## What is required
Work through the records that follow and return each line containing the word "counters".

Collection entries
· · · · ·

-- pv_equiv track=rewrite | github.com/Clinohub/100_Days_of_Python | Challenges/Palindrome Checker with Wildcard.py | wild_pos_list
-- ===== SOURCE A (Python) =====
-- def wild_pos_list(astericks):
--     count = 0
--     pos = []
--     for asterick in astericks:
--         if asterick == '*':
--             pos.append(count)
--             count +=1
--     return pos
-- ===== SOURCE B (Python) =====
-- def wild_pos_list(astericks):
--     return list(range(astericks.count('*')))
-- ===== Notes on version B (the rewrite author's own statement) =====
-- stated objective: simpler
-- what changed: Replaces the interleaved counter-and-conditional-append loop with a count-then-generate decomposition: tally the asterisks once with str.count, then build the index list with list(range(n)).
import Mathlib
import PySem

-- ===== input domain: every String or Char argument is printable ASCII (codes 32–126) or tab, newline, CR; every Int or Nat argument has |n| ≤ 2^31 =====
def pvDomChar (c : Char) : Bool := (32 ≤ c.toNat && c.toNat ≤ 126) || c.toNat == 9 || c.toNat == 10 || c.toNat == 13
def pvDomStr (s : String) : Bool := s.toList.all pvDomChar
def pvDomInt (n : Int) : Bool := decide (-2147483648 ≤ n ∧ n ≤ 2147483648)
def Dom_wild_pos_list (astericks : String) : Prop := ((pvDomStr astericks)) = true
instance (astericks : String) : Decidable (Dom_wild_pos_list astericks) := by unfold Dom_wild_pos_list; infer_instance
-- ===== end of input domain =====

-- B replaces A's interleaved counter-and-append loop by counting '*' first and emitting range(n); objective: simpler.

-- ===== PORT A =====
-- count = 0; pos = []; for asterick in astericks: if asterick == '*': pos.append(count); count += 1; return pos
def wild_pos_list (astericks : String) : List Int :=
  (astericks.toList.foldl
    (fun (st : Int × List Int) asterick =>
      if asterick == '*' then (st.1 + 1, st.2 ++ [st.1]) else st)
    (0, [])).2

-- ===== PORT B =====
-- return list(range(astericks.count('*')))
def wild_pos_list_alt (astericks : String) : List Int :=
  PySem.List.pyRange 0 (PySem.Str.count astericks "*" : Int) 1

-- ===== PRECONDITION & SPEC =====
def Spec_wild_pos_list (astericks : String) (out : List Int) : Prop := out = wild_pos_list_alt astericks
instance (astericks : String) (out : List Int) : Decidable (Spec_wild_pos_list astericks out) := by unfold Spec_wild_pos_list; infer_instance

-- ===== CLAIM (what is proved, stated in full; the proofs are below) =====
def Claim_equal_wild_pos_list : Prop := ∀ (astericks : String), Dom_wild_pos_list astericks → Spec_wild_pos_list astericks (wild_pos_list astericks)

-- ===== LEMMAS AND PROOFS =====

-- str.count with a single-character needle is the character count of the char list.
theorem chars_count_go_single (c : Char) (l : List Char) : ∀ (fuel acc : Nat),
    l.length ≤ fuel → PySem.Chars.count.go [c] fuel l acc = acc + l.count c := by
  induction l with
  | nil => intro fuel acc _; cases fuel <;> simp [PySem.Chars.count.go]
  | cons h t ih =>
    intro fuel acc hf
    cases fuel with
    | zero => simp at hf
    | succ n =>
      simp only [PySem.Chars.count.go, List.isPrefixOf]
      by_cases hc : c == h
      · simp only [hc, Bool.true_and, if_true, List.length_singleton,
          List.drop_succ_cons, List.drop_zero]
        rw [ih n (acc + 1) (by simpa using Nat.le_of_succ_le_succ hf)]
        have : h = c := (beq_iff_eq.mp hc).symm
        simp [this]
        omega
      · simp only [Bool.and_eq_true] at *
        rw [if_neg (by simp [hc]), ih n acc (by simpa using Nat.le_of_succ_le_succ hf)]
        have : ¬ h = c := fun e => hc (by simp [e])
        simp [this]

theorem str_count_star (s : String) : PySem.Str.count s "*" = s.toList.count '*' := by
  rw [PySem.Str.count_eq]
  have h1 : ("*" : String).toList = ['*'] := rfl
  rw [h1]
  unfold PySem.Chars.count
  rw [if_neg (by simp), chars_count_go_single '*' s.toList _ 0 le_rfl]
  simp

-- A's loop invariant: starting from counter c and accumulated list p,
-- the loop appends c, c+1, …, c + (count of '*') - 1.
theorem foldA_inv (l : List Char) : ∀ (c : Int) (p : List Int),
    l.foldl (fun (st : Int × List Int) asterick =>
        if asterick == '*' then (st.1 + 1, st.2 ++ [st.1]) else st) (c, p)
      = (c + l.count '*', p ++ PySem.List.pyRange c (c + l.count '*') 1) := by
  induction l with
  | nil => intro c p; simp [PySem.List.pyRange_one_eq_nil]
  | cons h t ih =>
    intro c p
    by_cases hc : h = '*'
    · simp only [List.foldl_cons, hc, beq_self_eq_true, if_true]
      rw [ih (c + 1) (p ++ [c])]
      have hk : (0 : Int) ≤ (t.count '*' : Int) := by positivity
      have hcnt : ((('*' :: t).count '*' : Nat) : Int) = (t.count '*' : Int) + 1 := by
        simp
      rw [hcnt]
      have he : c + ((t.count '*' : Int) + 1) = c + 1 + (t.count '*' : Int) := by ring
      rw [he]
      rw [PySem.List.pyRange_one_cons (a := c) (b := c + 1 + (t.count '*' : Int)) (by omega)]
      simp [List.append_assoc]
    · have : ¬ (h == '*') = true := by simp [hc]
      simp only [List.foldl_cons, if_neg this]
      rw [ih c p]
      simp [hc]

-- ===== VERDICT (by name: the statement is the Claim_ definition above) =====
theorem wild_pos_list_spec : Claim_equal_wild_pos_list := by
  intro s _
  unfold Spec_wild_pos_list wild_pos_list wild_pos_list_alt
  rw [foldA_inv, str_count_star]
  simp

· · · · ·

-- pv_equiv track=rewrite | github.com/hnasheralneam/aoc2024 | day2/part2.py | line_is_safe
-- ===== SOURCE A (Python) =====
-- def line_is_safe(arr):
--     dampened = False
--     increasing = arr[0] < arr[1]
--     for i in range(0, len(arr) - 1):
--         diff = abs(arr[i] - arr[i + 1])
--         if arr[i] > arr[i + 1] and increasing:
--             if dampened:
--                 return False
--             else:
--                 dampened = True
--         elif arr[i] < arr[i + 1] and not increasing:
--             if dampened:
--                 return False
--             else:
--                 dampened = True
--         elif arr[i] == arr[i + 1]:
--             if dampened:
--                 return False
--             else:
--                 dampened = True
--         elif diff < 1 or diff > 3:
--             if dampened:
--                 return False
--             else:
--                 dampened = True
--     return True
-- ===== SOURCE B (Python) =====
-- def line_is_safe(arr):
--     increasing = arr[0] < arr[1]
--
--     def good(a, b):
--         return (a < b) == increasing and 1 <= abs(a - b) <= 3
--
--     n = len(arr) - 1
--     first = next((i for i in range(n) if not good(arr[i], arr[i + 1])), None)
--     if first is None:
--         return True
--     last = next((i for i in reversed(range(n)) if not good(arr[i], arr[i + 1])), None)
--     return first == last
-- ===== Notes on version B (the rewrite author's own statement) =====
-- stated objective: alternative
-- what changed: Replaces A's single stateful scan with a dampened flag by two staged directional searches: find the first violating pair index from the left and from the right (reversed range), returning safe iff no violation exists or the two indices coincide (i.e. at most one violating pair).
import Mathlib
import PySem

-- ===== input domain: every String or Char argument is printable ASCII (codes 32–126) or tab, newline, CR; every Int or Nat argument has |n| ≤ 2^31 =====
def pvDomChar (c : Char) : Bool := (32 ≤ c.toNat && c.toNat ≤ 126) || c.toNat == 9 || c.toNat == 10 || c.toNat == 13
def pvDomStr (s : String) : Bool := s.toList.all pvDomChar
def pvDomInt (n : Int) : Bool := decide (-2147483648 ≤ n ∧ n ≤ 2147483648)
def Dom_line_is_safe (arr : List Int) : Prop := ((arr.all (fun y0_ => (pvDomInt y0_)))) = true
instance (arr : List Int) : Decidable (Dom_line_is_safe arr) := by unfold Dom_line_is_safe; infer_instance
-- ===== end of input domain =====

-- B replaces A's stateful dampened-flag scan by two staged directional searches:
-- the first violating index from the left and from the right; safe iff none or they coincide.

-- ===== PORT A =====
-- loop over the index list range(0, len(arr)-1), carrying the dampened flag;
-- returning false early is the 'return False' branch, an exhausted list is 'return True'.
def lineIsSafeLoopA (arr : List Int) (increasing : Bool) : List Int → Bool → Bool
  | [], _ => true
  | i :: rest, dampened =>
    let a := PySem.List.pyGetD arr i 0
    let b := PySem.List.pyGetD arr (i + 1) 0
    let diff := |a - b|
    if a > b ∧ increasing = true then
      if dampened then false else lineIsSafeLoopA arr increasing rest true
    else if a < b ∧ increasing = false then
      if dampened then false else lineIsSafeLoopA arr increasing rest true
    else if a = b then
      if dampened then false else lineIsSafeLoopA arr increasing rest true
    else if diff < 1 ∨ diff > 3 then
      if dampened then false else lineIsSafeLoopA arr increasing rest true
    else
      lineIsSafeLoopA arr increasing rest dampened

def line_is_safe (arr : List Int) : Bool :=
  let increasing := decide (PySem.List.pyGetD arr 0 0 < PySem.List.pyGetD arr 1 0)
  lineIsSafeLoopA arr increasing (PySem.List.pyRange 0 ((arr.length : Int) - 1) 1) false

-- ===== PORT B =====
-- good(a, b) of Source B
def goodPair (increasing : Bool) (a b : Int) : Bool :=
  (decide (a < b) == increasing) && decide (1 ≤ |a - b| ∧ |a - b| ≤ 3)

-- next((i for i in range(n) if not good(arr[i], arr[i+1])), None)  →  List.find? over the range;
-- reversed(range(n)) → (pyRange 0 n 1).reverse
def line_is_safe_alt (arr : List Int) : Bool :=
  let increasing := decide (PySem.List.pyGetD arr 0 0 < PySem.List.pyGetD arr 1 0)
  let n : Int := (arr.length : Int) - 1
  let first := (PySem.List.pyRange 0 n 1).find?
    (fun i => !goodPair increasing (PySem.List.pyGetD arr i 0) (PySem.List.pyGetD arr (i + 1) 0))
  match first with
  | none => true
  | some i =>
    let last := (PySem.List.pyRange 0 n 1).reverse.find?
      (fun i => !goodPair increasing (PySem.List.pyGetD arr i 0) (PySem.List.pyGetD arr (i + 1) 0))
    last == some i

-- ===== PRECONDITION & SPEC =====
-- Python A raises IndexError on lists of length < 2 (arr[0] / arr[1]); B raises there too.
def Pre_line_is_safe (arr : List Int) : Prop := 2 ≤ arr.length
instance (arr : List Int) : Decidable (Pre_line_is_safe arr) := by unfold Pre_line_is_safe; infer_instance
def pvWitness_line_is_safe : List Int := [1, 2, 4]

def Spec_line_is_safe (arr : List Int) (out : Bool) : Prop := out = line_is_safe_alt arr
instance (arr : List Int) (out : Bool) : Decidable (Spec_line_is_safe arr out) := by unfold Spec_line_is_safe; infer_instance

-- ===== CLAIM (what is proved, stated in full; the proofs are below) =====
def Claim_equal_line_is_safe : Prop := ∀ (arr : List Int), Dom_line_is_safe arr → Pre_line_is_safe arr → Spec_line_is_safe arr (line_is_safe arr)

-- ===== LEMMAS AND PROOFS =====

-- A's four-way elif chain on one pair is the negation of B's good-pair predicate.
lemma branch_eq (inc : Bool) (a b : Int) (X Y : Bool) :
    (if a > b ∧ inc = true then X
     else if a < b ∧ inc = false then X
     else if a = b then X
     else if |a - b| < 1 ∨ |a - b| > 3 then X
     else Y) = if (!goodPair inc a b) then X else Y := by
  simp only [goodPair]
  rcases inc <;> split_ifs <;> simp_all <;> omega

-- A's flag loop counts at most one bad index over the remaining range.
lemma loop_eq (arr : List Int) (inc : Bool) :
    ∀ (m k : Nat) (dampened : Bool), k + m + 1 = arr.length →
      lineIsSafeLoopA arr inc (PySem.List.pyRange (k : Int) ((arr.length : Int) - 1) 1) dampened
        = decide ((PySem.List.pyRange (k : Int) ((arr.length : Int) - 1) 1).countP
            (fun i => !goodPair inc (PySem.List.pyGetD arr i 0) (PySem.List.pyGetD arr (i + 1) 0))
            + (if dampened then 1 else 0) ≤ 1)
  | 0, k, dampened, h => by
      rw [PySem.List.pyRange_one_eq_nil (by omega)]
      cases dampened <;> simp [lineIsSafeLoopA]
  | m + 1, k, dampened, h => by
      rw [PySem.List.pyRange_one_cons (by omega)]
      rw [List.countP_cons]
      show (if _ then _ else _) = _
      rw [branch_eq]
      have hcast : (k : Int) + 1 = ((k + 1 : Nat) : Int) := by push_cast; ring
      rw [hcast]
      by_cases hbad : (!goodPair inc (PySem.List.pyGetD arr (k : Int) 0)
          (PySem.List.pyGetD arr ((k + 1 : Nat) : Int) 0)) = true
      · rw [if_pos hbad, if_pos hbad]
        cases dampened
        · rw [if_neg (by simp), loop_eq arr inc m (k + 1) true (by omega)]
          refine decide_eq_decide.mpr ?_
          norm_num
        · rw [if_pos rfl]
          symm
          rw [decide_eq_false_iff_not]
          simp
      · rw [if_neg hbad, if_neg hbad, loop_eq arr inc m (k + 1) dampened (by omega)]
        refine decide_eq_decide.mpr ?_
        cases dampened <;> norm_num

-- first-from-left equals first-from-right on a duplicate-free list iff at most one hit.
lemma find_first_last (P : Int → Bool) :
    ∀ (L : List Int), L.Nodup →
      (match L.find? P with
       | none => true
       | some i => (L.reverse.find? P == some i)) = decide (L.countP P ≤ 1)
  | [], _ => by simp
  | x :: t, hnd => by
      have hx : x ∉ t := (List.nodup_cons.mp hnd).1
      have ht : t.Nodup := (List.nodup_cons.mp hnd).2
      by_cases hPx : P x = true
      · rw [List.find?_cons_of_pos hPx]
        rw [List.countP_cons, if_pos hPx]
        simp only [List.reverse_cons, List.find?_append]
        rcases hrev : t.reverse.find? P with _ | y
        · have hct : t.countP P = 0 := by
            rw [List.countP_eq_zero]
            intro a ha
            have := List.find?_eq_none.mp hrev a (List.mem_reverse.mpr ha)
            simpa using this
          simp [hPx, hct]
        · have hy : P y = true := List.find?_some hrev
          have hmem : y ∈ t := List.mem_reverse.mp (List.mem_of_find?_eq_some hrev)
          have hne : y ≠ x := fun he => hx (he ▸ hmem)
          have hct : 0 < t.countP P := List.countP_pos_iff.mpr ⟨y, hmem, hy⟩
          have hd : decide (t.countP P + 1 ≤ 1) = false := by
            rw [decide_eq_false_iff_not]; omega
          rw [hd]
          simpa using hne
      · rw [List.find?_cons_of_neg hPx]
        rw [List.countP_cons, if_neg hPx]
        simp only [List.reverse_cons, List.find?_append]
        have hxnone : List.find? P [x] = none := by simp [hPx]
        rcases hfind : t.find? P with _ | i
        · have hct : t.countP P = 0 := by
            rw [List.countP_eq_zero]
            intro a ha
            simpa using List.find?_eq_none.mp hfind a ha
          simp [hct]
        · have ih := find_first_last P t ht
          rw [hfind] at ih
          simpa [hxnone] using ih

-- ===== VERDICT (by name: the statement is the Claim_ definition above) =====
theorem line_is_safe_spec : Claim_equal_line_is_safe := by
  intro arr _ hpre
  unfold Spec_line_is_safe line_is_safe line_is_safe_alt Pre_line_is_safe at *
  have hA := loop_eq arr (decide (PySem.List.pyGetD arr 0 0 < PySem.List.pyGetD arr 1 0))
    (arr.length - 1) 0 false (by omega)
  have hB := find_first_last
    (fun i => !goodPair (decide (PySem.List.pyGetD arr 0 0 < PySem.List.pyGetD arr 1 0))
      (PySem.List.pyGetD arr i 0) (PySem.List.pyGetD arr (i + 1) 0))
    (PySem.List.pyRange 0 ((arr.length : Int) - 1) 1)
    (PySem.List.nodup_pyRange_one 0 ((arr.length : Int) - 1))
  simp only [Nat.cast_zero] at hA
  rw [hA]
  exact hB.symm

· · · · ·

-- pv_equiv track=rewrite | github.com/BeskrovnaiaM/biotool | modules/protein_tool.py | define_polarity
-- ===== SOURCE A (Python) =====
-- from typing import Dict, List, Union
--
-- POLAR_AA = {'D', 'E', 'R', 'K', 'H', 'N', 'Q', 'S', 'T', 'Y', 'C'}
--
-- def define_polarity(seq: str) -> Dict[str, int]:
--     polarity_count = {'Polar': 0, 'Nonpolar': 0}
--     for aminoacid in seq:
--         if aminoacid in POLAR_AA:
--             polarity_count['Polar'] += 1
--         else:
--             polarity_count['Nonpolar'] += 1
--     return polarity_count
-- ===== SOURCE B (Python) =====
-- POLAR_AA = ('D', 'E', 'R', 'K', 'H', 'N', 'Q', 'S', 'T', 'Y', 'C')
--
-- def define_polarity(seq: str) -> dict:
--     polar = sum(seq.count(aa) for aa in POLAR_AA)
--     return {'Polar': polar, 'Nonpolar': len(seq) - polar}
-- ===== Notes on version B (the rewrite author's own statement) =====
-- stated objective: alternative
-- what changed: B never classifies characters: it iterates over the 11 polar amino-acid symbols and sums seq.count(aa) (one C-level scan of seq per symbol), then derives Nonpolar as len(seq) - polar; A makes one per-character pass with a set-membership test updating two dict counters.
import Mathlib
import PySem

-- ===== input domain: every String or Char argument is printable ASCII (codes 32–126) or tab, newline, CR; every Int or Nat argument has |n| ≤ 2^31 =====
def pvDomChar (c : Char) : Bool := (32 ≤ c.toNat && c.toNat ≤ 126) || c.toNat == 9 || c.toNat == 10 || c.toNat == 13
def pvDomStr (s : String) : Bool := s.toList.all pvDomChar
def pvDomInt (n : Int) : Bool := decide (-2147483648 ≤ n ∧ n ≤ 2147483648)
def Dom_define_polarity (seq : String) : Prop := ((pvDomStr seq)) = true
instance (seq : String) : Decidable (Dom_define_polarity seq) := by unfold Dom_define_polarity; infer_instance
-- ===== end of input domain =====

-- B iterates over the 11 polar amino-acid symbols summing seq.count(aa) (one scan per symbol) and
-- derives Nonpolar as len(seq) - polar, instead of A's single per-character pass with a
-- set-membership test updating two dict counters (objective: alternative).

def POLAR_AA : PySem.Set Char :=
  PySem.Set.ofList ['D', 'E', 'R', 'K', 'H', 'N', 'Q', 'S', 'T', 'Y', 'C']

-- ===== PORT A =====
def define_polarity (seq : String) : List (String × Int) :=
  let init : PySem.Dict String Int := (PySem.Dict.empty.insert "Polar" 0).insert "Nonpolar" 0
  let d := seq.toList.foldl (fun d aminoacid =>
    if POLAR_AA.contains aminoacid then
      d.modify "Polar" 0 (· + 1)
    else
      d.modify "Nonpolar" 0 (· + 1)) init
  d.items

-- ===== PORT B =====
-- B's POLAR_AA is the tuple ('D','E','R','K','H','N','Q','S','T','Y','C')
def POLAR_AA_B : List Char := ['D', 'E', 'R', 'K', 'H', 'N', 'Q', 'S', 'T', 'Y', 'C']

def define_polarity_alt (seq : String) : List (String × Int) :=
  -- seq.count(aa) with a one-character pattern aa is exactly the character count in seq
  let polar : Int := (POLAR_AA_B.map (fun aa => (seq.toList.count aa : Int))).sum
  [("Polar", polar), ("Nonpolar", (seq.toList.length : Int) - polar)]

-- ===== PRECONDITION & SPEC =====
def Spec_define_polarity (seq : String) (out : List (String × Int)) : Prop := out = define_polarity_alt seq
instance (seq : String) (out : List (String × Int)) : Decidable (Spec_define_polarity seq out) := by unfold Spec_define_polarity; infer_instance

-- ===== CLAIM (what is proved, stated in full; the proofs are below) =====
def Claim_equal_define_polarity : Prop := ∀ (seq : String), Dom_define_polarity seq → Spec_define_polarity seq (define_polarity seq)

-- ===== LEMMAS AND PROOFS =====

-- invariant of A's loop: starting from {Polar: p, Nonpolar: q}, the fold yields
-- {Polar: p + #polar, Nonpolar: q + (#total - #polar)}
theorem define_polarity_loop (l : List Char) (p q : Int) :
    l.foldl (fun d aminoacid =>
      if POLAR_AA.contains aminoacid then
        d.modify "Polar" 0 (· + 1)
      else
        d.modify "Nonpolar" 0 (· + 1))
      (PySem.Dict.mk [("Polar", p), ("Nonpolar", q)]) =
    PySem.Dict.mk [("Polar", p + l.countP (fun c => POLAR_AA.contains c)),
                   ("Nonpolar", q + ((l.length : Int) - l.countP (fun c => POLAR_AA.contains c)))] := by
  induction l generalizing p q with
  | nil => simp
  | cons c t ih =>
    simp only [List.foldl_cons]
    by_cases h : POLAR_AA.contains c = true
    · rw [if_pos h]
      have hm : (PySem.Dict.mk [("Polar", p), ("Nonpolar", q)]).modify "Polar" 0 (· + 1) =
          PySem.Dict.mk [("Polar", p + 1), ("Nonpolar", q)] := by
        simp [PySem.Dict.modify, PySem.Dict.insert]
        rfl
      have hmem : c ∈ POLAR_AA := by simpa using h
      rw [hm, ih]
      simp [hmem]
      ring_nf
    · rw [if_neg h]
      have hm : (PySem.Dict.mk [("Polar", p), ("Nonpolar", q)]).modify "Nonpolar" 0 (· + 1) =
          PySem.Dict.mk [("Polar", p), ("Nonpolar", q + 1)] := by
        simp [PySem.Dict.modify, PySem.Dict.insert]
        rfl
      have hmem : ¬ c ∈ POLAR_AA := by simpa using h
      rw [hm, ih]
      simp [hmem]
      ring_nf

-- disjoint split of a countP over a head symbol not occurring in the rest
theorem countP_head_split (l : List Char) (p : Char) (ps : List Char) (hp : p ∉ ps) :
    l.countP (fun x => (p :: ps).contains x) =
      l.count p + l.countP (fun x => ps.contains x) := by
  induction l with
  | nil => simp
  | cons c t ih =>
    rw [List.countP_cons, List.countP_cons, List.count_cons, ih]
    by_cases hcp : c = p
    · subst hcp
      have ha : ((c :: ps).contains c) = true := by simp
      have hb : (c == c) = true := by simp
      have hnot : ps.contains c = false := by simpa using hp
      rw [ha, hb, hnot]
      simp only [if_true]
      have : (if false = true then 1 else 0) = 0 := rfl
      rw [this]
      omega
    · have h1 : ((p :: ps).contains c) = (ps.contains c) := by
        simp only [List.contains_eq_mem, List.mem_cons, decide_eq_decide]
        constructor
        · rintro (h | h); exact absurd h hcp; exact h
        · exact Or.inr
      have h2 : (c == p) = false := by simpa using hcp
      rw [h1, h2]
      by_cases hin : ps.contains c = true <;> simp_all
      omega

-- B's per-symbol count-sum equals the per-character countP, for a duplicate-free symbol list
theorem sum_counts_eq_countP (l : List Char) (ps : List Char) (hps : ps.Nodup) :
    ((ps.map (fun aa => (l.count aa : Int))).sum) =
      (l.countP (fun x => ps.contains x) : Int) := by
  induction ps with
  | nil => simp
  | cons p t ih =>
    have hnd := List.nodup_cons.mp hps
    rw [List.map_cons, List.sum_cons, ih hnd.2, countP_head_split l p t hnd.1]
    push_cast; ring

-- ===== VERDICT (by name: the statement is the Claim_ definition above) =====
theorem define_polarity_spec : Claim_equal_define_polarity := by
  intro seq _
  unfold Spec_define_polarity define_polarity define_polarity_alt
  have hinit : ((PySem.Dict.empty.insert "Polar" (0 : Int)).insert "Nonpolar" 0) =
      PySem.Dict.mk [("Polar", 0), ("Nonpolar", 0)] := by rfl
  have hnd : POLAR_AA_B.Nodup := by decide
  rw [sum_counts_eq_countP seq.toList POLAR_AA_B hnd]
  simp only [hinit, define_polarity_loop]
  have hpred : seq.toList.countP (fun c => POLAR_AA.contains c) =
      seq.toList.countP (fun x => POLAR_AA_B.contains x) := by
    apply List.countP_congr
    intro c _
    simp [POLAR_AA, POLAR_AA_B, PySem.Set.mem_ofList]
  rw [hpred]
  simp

· · · · ·

## Solution to the exercise
-- what changed: B never classifies characters: it iterates over the 11 polar amino-acid symbols and sums seq.count(aa) (one C-level scan of seq per symbol), then derives Nonpolar as len(seq) - polar; A makes one per-character pass with a set-membership test updating two dict counters.
-- set-membership test updating two dict counters (objective: alternative).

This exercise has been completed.